In the entries below, how many lines hold the string "else"? Answer with the number only.

[Stored data entries]
* * *
-- pv_equiv track=rewrite | github.com/Hyphern/Rummikub | Rummikub-Carden/testing_files/worm/redundant/main.py | count_group_options
-- ===== SOURCE A (Python) =====
-- from itertools import combinations
--
-- def count_group_options(board, row, col):
--     """Count how many groups this tile can participate in."""
--     available = [r for r in range(4) if board[r][col] > 0]
--     if len(available) < 3:
--         return 0
--
--     count = 0
--     for size in range(3, len(available) + 1):
--         for combo in combinations(available, size):
--             if row in combo:
--                 count += 1
--     return count
-- ===== SOURCE B (Python) =====
-- def _comb(n, k):
--     """Binomial coefficient via the multiplicative formula."""
--     if k < 0 or k > n:
--         return 0
--     r = 1
--     for i in range(k):
--         r = r * (n - i) // (i + 1)
--     return r
--
--
-- def count_group_options(board, row, col):
--     """Count how many groups this tile can participate in."""
--     available = [r for r in range(4) if board[r][col] > 0]
--     if row not in available:
--         return 0
--     n = len(available)
--     return sum(_comb(n - 1, size - 1) for size in range(3, n + 1))
-- ===== Notes on version B (the rewrite author's own statement) =====
-- stated objective: simpler
-- what changed: Replaces the enumeration of all size>=3 combinations of the available rows (and membership test of row in each) with the closed-form count sum_{size=3..n} C(n-1, size-1) of subsets containing row, guarded by a single membership test.
import Mathlib
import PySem

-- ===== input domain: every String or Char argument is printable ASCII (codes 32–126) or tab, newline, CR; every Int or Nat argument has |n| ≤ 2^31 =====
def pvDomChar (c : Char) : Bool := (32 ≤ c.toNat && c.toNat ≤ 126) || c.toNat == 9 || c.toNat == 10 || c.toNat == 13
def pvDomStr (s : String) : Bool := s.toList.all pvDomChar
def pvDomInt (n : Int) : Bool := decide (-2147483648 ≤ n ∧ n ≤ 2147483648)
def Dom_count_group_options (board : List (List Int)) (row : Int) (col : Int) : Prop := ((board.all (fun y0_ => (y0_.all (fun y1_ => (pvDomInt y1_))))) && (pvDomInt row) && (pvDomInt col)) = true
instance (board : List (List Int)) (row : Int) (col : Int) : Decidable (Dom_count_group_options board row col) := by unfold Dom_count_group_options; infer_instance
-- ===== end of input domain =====

-- B replaces A's enumeration of all size-≥3 combinations by the closed-form count Σ C(n-1,size-1); simpler, same values.

-- ===== PORT A =====
-- itertools.combinations, in itertools' output order (exact for distinct elements; membership tests only look at the set of elements)
def pvCombos : Nat → List Int → List (List Int)
  | 0, _ => [[]]
  | _ + 1, [] => []
  | k + 1, a :: as => (pvCombos k as).map (a :: ·) ++ pvCombos (k + 1) as

def count_group_options (board : List (List Int)) (row : Int) (col : Int) : Int :=
  let available := (PySem.List.pyRange 0 4 1).filter
    (fun r => decide (0 < PySem.List.pyGetD (PySem.List.pyGetD board r []) col 0))
  if available.length < 3 then 0
  else
    (PySem.List.pyRange 3 ((available.length : Int) + 1) 1).foldl
      (fun count size =>
        (pvCombos size.toNat available).foldl
          (fun count combo => if row ∈ combo then count + 1 else count) count) 0

-- ===== PORT B =====
-- binomial coefficient by the multiplicative formula, as in Source B's _comb
def pvComb (n k : Int) : Int :=
  if k < 0 ∨ n < k then 0
  else (PySem.List.pyRange 0 k 1).foldl
    (fun r i => PySem.Int.floordiv (r * (n - i)) (i + 1)) 1

def count_group_options_alt (board : List (List Int)) (row : Int) (col : Int) : Int :=
  let available := (PySem.List.pyRange 0 4 1).filter
    (fun r => decide (0 < PySem.List.pyGetD (PySem.List.pyGetD board r []) col 0))
  if row ∈ available then
    (PySem.List.pyRange 3 ((available.length : Int) + 1) 1).foldl
      (fun s size => s + pvComb ((available.length : Int) - 1) (size - 1)) 0
  else 0

-- ===== PRECONDITION & SPEC =====
-- Pre_ excludes exactly the inputs where Python A raises an IndexError:
-- fewer than 4 rows, or col out of range (Python negative-index rule) for one of the first 4 rows.
def Pre_count_group_options (board : List (List Int)) (row : Int) (col : Int) : Prop :=
  4 ≤ board.length ∧ ∀ l ∈ board.take 4, PySem.Raise.InRange l.length col
instance (board : List (List Int)) (row : Int) (col : Int) : Decidable (Pre_count_group_options board row col) := by unfold Pre_count_group_options; infer_instance

def pvWitness_count_group_options : List (List Int) × Int × Int := ([[1], [2], [0], [3]], 0, 0)

def Spec_count_group_options (board : List (List Int)) (row : Int) (col : Int) (out : Int) : Prop := out = count_group_options_alt board row col
instance (board : List (List Int)) (row : Int) (col : Int) (out : Int) : Decidable (Spec_count_group_options board row col out) := by unfold Spec_count_group_options; infer_instance

-- ===== CLAIM (what is proved, stated in full; the proofs are below) =====
def Claim_equal_count_group_options : Prop := ∀ (board : List (List Int)) (row : Int) (col : Int), Dom_count_group_options board row col → Pre_count_group_options board row col → Spec_count_group_options board row col (count_group_options board row col)

-- ===== LEMMAS AND PROOFS =====

lemma pvCombos_length (k : Nat) (l : List Int) : (pvCombos k l).length = l.length.choose k := by
  induction l generalizing k with
  | nil => cases k <;> simp [pvCombos]
  | cons a as ih =>
    cases k with
    | zero => simp [pvCombos]
    | succ j => simp [pvCombos, ih, Nat.choose_succ_succ]

lemma countP_pvCombos (x : Int) (l : List Int) (hl : l.Nodup) (k : Nat) :
    ((pvCombos (k + 1) l).countP (fun c => decide (x ∈ c)) : Nat)
      = if x ∈ l then l.length.pred.choose k else 0 := by
  induction l generalizing k with
  | nil => simp [pvCombos]
  | cons a as ih =>
    have has : as.Nodup := hl.of_cons
    have hax : a ∉ as := (List.nodup_cons.mp hl).1
    simp only [pvCombos, List.countP_append, List.countP_map]
    by_cases hx : x = a
    · subst hx
      have h1 : (List.countP ((fun c => decide (x ∈ c)) ∘ (x :: ·)) (pvCombos k as))
          = (pvCombos k as).length := by
        apply List.countP_eq_length.mpr; intro c _; simp
      have h2 : (pvCombos (k + 1) as).countP (fun c => decide (x ∈ c)) = 0 := by
        cases k with
        | zero =>
          rw [ih has 0]; simp [hax]
        | succ j =>
          rw [ih has (j + 1)]; simp [hax]
      rw [h1, h2, pvCombos_length]
      simp
    · have hcomp : ((fun c => decide (x ∈ c)) ∘ (a :: ·)) = fun c => decide (x ∈ c) := by
        funext c; simp [hx]
      rw [hcomp, ih has k]
      by_cases hxs : x ∈ as
      · obtain ⟨m, hm⟩ : ∃ m, as.length = m + 1 := by
          cases as with
          | nil => simp at hxs
          | cons b bs => exact ⟨bs.length, by simp⟩
        cases k with
        | zero =>
          have h0 : (pvCombos 0 as).countP (fun c => decide (x ∈ c)) = 0 := by
            simp [pvCombos]
          rw [h0]
          simp [hxs, hx, hm]
        | succ j =>
          rw [ih has j]
          simp [hxs, hx, hm, Nat.choose_succ_succ, Nat.add_comm]
      · have h0 : ∀ k', (pvCombos k' as).countP (fun c => decide (x ∈ c)) = 0 := by
          intro k'
          apply List.countP_eq_zero.mpr
          intro c hc
          simp only [decide_eq_true_eq]
          intro hxc
          -- every element of a combination of as is in as
          have : ∀ k' (l' : List Int) c, c ∈ pvCombos k' l' → ∀ y ∈ c, y ∈ l' := by
            intro k' l'
            induction l' generalizing k' with
            | nil => intro c hc y hy; cases k' <;> simp_all [pvCombos]
            | cons b bs ihb =>
              intro c hc y hy
              cases k' with
              | zero => simp [pvCombos] at hc; subst hc; simp at hy
              | succ j =>
                simp only [pvCombos, List.mem_append, List.mem_map] at hc
                rcases hc with ⟨c', hc', rfl⟩ | hc'
                · rcases List.mem_cons.mp hy with rfl | hy'
                  · simp
                  · exact List.mem_cons_of_mem _ (ihb j c' hc' y hy')
                · exact List.mem_cons_of_mem _ (ihb (j + 1) c hc' y hy)
          exact hxs (this _ _ _ hc x hxc)
        rw [h0 k]
        simp [hxs, hx]

-- the inner combo loop is a countP
lemma inner_loop_eq (row : Int) (l : List Int) (acc : Int) (k : Nat) :
    (pvCombos k l).foldl (fun count combo => if row ∈ combo then count + 1 else count) acc
      = acc + ((pvCombos k l).countP (fun c => decide (row ∈ c)) : Int) :=
  PySem.List.foldl_ite_add_one _ _ _

theorem count_group_options_spec_aux (board : List (List Int)) (row : Int) (col : Int) :
    count_group_options board row col = count_group_options_alt board row col := by
  simp only [count_group_options, count_group_options_alt]
  set available := (PySem.List.pyRange 0 4 1).filter
    (fun r => decide (0 < PySem.List.pyGetD (PySem.List.pyGetD board r []) col 0)) with havail
  have hnd : available.Nodup := (PySem.List.nodup_pyRange_one 0 4).filter _
  have hlen : available.length ≤ 4 := by
    have := List.length_filter_le
      (fun r => decide (0 < PySem.List.pyGetD (PySem.List.pyGetD board r []) col 0))
      (PySem.List.pyRange 0 4 1)
    simpa [havail] using this
  have hcases : available.length = 0 ∨ available.length = 1 ∨ available.length = 2 ∨
      available.length = 3 ∨ available.length = 4 := by omega
  by_cases hmem : row ∈ available
  · rcases hcases with h | h | h | h | h <;> rw [h] <;> norm_num
    · -- n = 3
      have hr : PySem.List.pyRange 3 4 1 = [3] := by decide
      rw [hr]
      simp only [List.foldl_cons, List.foldl_nil]
      rw [inner_loop_eq]
      have := countP_pvCombos row available hnd 2
      rw [if_pos hmem, h] at this
      rw [show ((3:Int).toNat) = 2 + 1 from rfl, this]
      simp [hmem]
      decide
    · -- n = 4
      have hr : PySem.List.pyRange 3 5 1 = [3, 4] := by decide
      rw [hr]
      simp only [List.foldl_cons, List.foldl_nil]
      rw [inner_loop_eq, inner_loop_eq]
      have h3 := countP_pvCombos row available hnd 2
      have h4 := countP_pvCombos row available hnd 3
      rw [if_pos hmem, h] at h3 h4
      rw [show ((3:Int).toNat) = 2 + 1 from rfl, show ((4:Int).toNat) = 3 + 1 from rfl, h3, h4]
      simp [hmem]
      decide
  · -- row not available: A's count sums countP's that are all 0
    rw [if_neg hmem]
    rcases hcases with h | h | h | h | h <;> rw [h] <;> norm_num
    · have hr : PySem.List.pyRange 3 4 1 = [3] := by decide
      rw [hr]
      simp only [List.foldl_cons, List.foldl_nil]
      rw [inner_loop_eq]
      have := countP_pvCombos row available hnd 2
      rw [if_neg hmem] at this
      rw [show ((3:Int).toNat) = 2 + 1 from rfl, this]
      simp
    · have hr : PySem.List.pyRange 3 5 1 = [3, 4] := by decide
      rw [hr]
      simp only [List.foldl_cons, List.foldl_nil]
      rw [inner_loop_eq, inner_loop_eq]
      have h3 := countP_pvCombos row available hnd 2
      have h4 := countP_pvCombos row available hnd 3
      rw [if_neg hmem] at h3 h4
      rw [show ((3:Int).toNat) = 2 + 1 from rfl, show ((4:Int).toNat) = 3 + 1 from rfl, h3, h4]
      simp

-- ===== VERDICT (by name: the statement is the Claim_ definition above) =====
theorem count_group_options_spec : Claim_equal_count_group_options := by
  intro board row col _ _
  exact count_group_options_spec_aux board row col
* * *
Final answer
6